▸ **Records for this exercise**
☆ ☆ ☆
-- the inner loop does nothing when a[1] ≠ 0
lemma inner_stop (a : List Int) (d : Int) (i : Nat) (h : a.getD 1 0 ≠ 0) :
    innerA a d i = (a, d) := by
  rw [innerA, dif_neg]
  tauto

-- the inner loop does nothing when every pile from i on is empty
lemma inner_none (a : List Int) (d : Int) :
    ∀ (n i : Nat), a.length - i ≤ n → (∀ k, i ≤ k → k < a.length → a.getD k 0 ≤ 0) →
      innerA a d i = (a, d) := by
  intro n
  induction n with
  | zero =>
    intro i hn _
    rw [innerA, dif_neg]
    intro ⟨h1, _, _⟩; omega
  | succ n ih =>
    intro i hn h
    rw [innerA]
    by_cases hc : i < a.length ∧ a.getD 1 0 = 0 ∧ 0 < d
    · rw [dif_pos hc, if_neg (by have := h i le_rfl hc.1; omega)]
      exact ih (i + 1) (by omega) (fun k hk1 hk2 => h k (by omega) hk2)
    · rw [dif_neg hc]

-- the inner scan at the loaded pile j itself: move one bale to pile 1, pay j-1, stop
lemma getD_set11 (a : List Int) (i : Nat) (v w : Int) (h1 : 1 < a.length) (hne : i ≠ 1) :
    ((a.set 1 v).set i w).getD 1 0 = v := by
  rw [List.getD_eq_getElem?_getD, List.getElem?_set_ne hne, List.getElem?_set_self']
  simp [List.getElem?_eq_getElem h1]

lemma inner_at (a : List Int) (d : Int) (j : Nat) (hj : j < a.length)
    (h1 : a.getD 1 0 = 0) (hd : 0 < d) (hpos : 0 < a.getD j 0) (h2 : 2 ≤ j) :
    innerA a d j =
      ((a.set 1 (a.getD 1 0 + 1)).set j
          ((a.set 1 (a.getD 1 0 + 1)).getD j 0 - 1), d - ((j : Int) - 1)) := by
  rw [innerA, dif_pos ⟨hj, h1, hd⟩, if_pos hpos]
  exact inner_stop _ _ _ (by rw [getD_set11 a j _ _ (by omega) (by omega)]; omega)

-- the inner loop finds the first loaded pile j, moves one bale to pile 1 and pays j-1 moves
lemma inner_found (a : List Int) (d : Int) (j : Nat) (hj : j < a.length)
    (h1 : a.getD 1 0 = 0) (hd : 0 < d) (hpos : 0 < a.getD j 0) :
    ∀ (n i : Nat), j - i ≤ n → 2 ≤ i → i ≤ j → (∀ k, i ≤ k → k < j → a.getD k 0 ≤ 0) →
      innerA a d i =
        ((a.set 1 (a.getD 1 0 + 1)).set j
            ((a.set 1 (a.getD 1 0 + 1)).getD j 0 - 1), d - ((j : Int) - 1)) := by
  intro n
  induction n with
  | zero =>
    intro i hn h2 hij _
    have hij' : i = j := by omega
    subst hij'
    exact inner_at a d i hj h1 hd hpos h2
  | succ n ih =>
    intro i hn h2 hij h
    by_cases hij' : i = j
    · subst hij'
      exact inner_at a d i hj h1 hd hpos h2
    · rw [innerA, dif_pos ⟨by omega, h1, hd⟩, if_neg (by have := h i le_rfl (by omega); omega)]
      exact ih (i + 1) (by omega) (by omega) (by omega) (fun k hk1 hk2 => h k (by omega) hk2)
☆ ☆ ☆
▸ **What you should do**
Give the lines exactly as they stand, from the line with "innerA a d j" through the end of the material.

▸ **Reply to the exercise**
    innerA a d j =
      ((a.set 1 (a.getD 1 0 + 1)).set j
          ((a.set 1 (a.getD 1 0 + 1)).getD j 0 - 1), d - ((j : Int) - 1)) := by
  rw [innerA, dif_pos ⟨hj, h1, hd⟩, if_pos hpos]
  exact inner_stop _ _ _ (by rw [getD_set11 a j _ _ (by omega) (by omega)]; omega)

-- the inner loop finds the first loaded pile j, moves one bale to pile 1 and pays j-1 moves
lemma inner_found (a : List Int) (d : Int) (j : Nat) (hj : j < a.length)
    (h1 : a.getD 1 0 = 0) (hd : 0 < d) (hpos : 0 < a.getD j 0) :
    ∀ (n i : Nat), j - i ≤ n → 2 ≤ i → i ≤ j → (∀ k, i ≤ k → k < j → a.getD k 0 ≤ 0) →
      innerA a d i =
        ((a.set 1 (a.getD 1 0 + 1)).set j
            ((a.set 1 (a.getD 1 0 + 1)).getD j 0 - 1), d - ((j : Int) - 1)) := by
  intro n
  induction n with
  | zero =>
    intro i hn h2 hij _
    have hij' : i = j := by omega
    subst hij'
    exact inner_at a d i hj h1 hd hpos h2
  | succ n ih =>
    intro i hn h2 hij h
    by_cases hij' : i = j
    · subst hij'
      exact inner_at a d i hj h1 hd hpos h2
    · rw [innerA, dif_pos ⟨by omega, h1, hd⟩, if_neg (by have := h i le_rfl (by omega); omega)]
      exact ih (i + 1) (by omega) (by omega) (by omega) (fun k hk1 hk2 => h k (by omega) hk2)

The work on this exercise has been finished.